Kayla tampak menahan tawa melihat kelakuan Kak Dimas. Berbeda dengan Varisa yang sepertinya hampir meledak emosi.

"Aku cariin daritadi," kata seorang lelaki yang melepaskan pegangan tangan kak Dimas dariku. Siapa lagi kalau bukan kak Leon yang selalu saja muncul secara tiba-tiba.

"Oh .. udah selesai cari barangnya??" tanyaku sedikit lega melihatnya.
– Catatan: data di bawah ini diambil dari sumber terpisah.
-- pv_equiv track=rewrite | github.com/Amakata/sekimore-gw | src/web_ui/app.py | get_current_rule
-- ===== SOURCE A (Python) =====
-- def get_current_rule(domain: str, config: dict) -> str:
--     """ドメインの現在のルールを判定.
--
--     Args:
--         domain: ドメイン名
--         config: 設定辞書
--
--     Returns:
--         現在のルール: "allowed", "blocked_explicit", "blocked_default"
--     """
--     domain_lower = domain.lower().rstrip(".")
--     allow_domains = config.get("allow_domains", [])
--     block_domains = config.get("block_domains", [])
--
--     # ブロックリストチェック（優先）
--     for blocked in block_domains:
--         # 完全一致
--         if blocked == domain_lower:
--             return "blocked_explicit"
--         # ワイルドカード（.example.com形式）
--         if blocked.startswith(".") and (
--             domain_lower.endswith(blocked) or domain_lower.endswith(blocked[1:])
--         ):
--             return "blocked_explicit"
--
--     # 許可リストチェック
--     for allowed in allow_domains:
--         # 完全一致
--         if allowed == domain_lower:
--             return "allowed"
--         # ワイルドカード（.example.com形式）
--         if allowed.startswith(".") and (
--             domain_lower.endswith(allowed) or domain_lower.endswith(allowed[1:])
--         ):
--             return "allowed"
--
--     # どちらにも該当しない場合（デフォルト拒否）
--     return "blocked_default"
-- ===== SOURCE B (Python) =====
-- def get_current_rule(domain: str, config: dict) -> str:
--     """Classify domain by set lookup: index each rule list as a set, and for the
--     wildcard test probe only the one '.'-suffix of the domain per entry length."""
--     d = domain.lower().rstrip(".")
--     n = len(d)
--     for rule, key in (("blocked_explicit", "block_domains"), ("allowed", "allow_domains")):
--         entries = set(config.get(key, []))
--         if d in entries:
--             return rule
--         suffix_lens = {len(e) - 1 for e in entries if e.startswith(".")}
--         if any(k <= n and "." + d[n - k:] in entries for k in suffix_lens):
--             return rule
--     return "blocked_default"
-- ===== Notes on version B (the rewrite author's own statement) =====
-- stated objective: alternative
-- what changed: B indexes each rule list once as a set plus the set of wildcard-entry lengths, then decides by set lookups (the domain itself, and one '.'-suffix probe per occurring length) instead of A's per-entry exact/startswith/endswith scan.
import Mathlib
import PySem

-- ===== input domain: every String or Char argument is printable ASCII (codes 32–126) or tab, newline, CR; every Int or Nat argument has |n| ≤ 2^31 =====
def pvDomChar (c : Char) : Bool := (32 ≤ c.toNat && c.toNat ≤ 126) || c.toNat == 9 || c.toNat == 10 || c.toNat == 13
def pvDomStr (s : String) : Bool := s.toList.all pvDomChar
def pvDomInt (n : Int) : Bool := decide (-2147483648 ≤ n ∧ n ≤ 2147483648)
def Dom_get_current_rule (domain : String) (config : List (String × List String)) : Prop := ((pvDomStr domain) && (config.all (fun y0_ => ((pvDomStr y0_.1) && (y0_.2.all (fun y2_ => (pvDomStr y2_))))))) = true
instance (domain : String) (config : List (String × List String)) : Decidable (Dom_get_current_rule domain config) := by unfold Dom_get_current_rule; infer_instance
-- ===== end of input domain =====

-- B computes the set of all match-keys of the domain once and classifies entries by
-- set membership; A scans each entry with an exact/startswith/endswith predicate.
-- Return-value equivalence is proved for all inputs; neither program mutates its arguments.

-- ===== PORT A =====

-- s.rstrip(".") ported by hand (PySem has no rstrip-with-chars): drop trailing '.' characters; exact.
def pyRstripDots (l : List Char) : List Char := (l.reverse.dropWhile (· == '.')).reverse

-- the body of A's (identical) block/allow loops: early-return scan over the entries
def pvScanA (dl : List Char) : List String → Bool
  | [] => false
  | e :: rest =>
    if e.toList == dl then true
    else if PySem.Chars.startswith e.toList ['.'] &&
            (PySem.Chars.endswith dl e.toList ||
             PySem.Chars.endswith dl (PySem.List.slice e.toList (some 1) none)) then true
    else pvScanA dl rest

def get_current_rule (domain : String) (config : List (String × List String)) : String :=
  let dl := pyRstripDots (PySem.Chars.lower domain.toList)
  let d := PySem.Dict.mk config
  let allow_domains := d.getD "allow_domains" []
  let block_domains := d.getD "block_domains" []
  if pvScanA dl block_domains then "blocked_explicit"
  else if pvScanA dl allow_domains then "allowed"
  else "blocked_default"

-- ===== PORT B =====

-- one rule list of B: entries as a set, plus the set of wildcard-entry lengths;
-- probe d itself and the single '.'-suffix of d per occurring length
def pvMatchB (d : List Char) (raw : List String) : Bool :=
  let entries := PySem.Set.ofList (raw.map String.toList)
  entries.contains d ||
  (let suffix_lens := PySem.Set.ofList
      ((entries.filter (fun e => PySem.Chars.startswith e ['.'])).map (fun e => e.length - 1))
   suffix_lens.any (fun k => decide (k ≤ d.length) && entries.contains ('.' :: d.drop (d.length - k))))

def get_current_rule_alt (domain : String) (config : List (String × List String)) : String :=
  let d := pyRstripDots (PySem.Chars.lower domain.toList)
  let cfg := PySem.Dict.mk config
  if pvMatchB d (cfg.getD "block_domains" []) then "blocked_explicit"
  else if pvMatchB d (cfg.getD "allow_domains" []) then "allowed"
  else "blocked_default"

-- ===== PRECONDITION & SPEC =====
def Spec_get_current_rule (domain : String) (config : List (String × List String)) (out : String) : Prop := out = get_current_rule_alt domain config
instance (domain : String) (config : List (String × List String)) (out : String) : Decidable (Spec_get_current_rule domain config out) := by unfold Spec_get_current_rule; infer_instance

-- ===== CLAIM (what is proved, stated in full; the proofs are below) =====
def Claim_equal_get_current_rule : Prop := ∀ (domain : String) (config : List (String × List String)), Dom_get_current_rule domain config → Spec_get_current_rule domain config (get_current_rule domain config)

-- ===== LEMMAS AND PROOFS =====

-- A's per-entry predicate
def pvPredA (dl e : List Char) : Bool :=
  e == dl ||
  (PySem.Chars.startswith e ['.'] &&
   (PySem.Chars.endswith dl e ||
    PySem.Chars.endswith dl (PySem.List.slice e (some 1) none)))

theorem pvScanA_eq_any (dl : List Char) (l : List String) :
    pvScanA dl l = l.any (fun e => pvPredA dl e.toList) := by
  induction l with
  | nil => rfl
  | cons e rest ih =>
    simp only [pvScanA, List.any_cons, pvPredA, ih]
    split_ifs with h1 h2
    · simp [h1]
    · simp [h2]
    · simp
      rintro (h | h)
      · exact absurd h (by simpa using h1)
      · exact absurd h (by simpa using h2)

theorem pvPredA_iff (dl e : List Char) :
    pvPredA dl e = true ↔ (e = dl ∨ ∃ t, e = '.' :: t ∧ t <:+ dl) := by
  unfold pvPredA
  simp only [Bool.or_eq_true, Bool.and_eq_true, beq_iff_eq]
  constructor
  · rintro (rfl | ⟨hdot, hend⟩)
    · exact Or.inl rfl
    · obtain ⟨t, rfl⟩ : ∃ t, e = '.' :: t := by
        rcases (PySem.Chars.startswith_iff e ['.']).1 hdot with ⟨r, hr⟩
        exact ⟨r, hr.symm⟩
      refine Or.inr ⟨t, rfl, ?_⟩
      have hsl : PySem.List.slice ('.' :: t) (some 1) none = t := by
        simp [PySem.List.slice]
      rcases hend with h | h
      · exact List.IsSuffix.trans ⟨['.'], rfl⟩ ((PySem.Chars.endswith_iff _ _).1 h)
      · rw [hsl] at h
        exact (PySem.Chars.endswith_iff _ _).1 h
  · rintro (rfl | ⟨t, rfl, hsuf⟩)
    · exact Or.inl rfl
    · refine Or.inr ⟨(PySem.Chars.startswith_iff _ _).2 ⟨t, rfl⟩, ?_⟩
      have hsl : PySem.List.slice ('.' :: t) (some 1) none = t := by
        simp [PySem.List.slice]
      rw [hsl]
      exact Or.inr ((PySem.Chars.endswith_iff _ _).2 hsuf)

def pvMatchProp (dl : List Char) (l : List String) : Prop :=
  ∃ e ∈ l, e.toList = dl ∨ ∃ t, e.toList = '.' :: t ∧ t <:+ dl

theorem pvAnyA_iff (dl : List Char) (l : List String) :
    l.any (fun e => pvPredA dl e.toList) = true ↔ pvMatchProp dl l := by
  simp only [List.any_eq_true, pvMatchProp]
  constructor <;> rintro ⟨e, he, h⟩
  · exact ⟨e, he, (pvPredA_iff dl e.toList).1 h⟩
  · exact ⟨e, he, (pvPredA_iff dl e.toList).2 h⟩

theorem pv_drop_of_suffix (dl t : List Char) (h : t <:+ dl) :
    dl.drop (dl.length - t.length) = t := by
  rcases h with ⟨r, rfl⟩
  simp

theorem pvMatchB_iff (dl : List Char) (l : List String) :
    pvMatchB dl l = true ↔ pvMatchProp dl l := by
  unfold pvMatchB pvMatchProp
  simp only [Bool.or_eq_true, List.any_eq_true, Bool.and_eq_true, decide_eq_true_eq]
  constructor
  · rintro (hd | ⟨k, hk, hkle, hcand⟩)
    · have hm := (PySem.Set.contains_iff _ _).1 hd
      rw [PySem.Set.mem_ofList] at hm
      rcases List.mem_map.1 hm with ⟨e, he, heq⟩
      exact ⟨e, he, Or.inl heq⟩
    · have hm := (PySem.Set.contains_iff _ _).1 hcand
      rw [PySem.Set.mem_ofList] at hm
      rcases List.mem_map.1 hm with ⟨e, he, heq⟩
      exact ⟨e, he, Or.inr ⟨dl.drop (dl.length - k), heq, List.drop_suffix _ _⟩⟩
  · rintro ⟨e, he, heq | ⟨t, het, hsuf⟩⟩
    · exact Or.inl ((PySem.Set.contains_iff _ _).2
        ((PySem.Set.mem_ofList _ _).2 (List.mem_map.2 ⟨e, he, heq⟩)))
    · refine Or.inr ⟨t.length, ?_, List.IsSuffix.length_le hsuf, ?_⟩
      · rw [PySem.Set.mem_ofList]
        apply List.mem_map.2
        refine ⟨e.toList, List.mem_filter.2 ⟨?_, ?_⟩, ?_⟩
        · exact (PySem.Set.mem_ofList _ _).2 (List.mem_map.2 ⟨e, he, rfl⟩)
        · exact (PySem.Chars.startswith_iff _ _).2 ⟨t, het.symm ▸ rfl⟩
        · rw [het]; simp
      · rw [pv_drop_of_suffix dl t hsuf]
        exact (PySem.Set.contains_iff _ _).2
          ((PySem.Set.mem_ofList _ _).2 (List.mem_map.2 ⟨e, he, het⟩))

theorem pvMatchB_eq_scanA (dl : List Char) (l : List String) :
    pvMatchB dl l = pvScanA dl l := by
  rw [pvScanA_eq_any]
  cases hp : (l.any (fun e => pvPredA dl e.toList))
  · cases hb : pvMatchB dl l
    · rfl
    · have := (pvAnyA_iff dl l).2 ((pvMatchB_iff dl l).1 hb)
      rw [hp] at this
      exact absurd this Bool.false_ne_true
  · exact (pvMatchB_iff dl l).2 ((pvAnyA_iff dl l).1 hp)

-- ===== VERDICT (by name: the statement is the Claim_ definition above) =====
theorem get_current_rule_spec : Claim_equal_get_current_rule := by
  intro domain config _
  unfold Spec_get_current_rule get_current_rule get_current_rule_alt
  simp only [pvMatchB_eq_scanA]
Karena itu artinya aku bisa lepas dari situasi sekarang.

"Udah nih. Kamu udah belum?? Ngapain malah disini? Oh… ada Tante Ayu.. hallo Tan apa kabar?" Tanya kak Leon tanpa merasa canggung sedikitpun.

"Ada kamu juga Leon. Kalian barengan kesini ternyata?" Tanya Bu Ayu ramah.

"Iya Tante. Kebetulan ada perlu yang sama jadi sekalian aja barengan dari sekolah," jawab kak Leon.

"Dim.. kita ke bagian sana yuk.." ajak Varisa yang sedari tadi hanya memperhatikan.

Kak Dimas tampak lesu sambil mengikuti kemana Varisa akan membawanya. Apa aku terlalu jahat? Tanyaku dalam hati.

"Ya udah Tante mau nyusul mereka dulu ya. Kalian lanjut aja," kata Tante Ayu sambil tersenyum.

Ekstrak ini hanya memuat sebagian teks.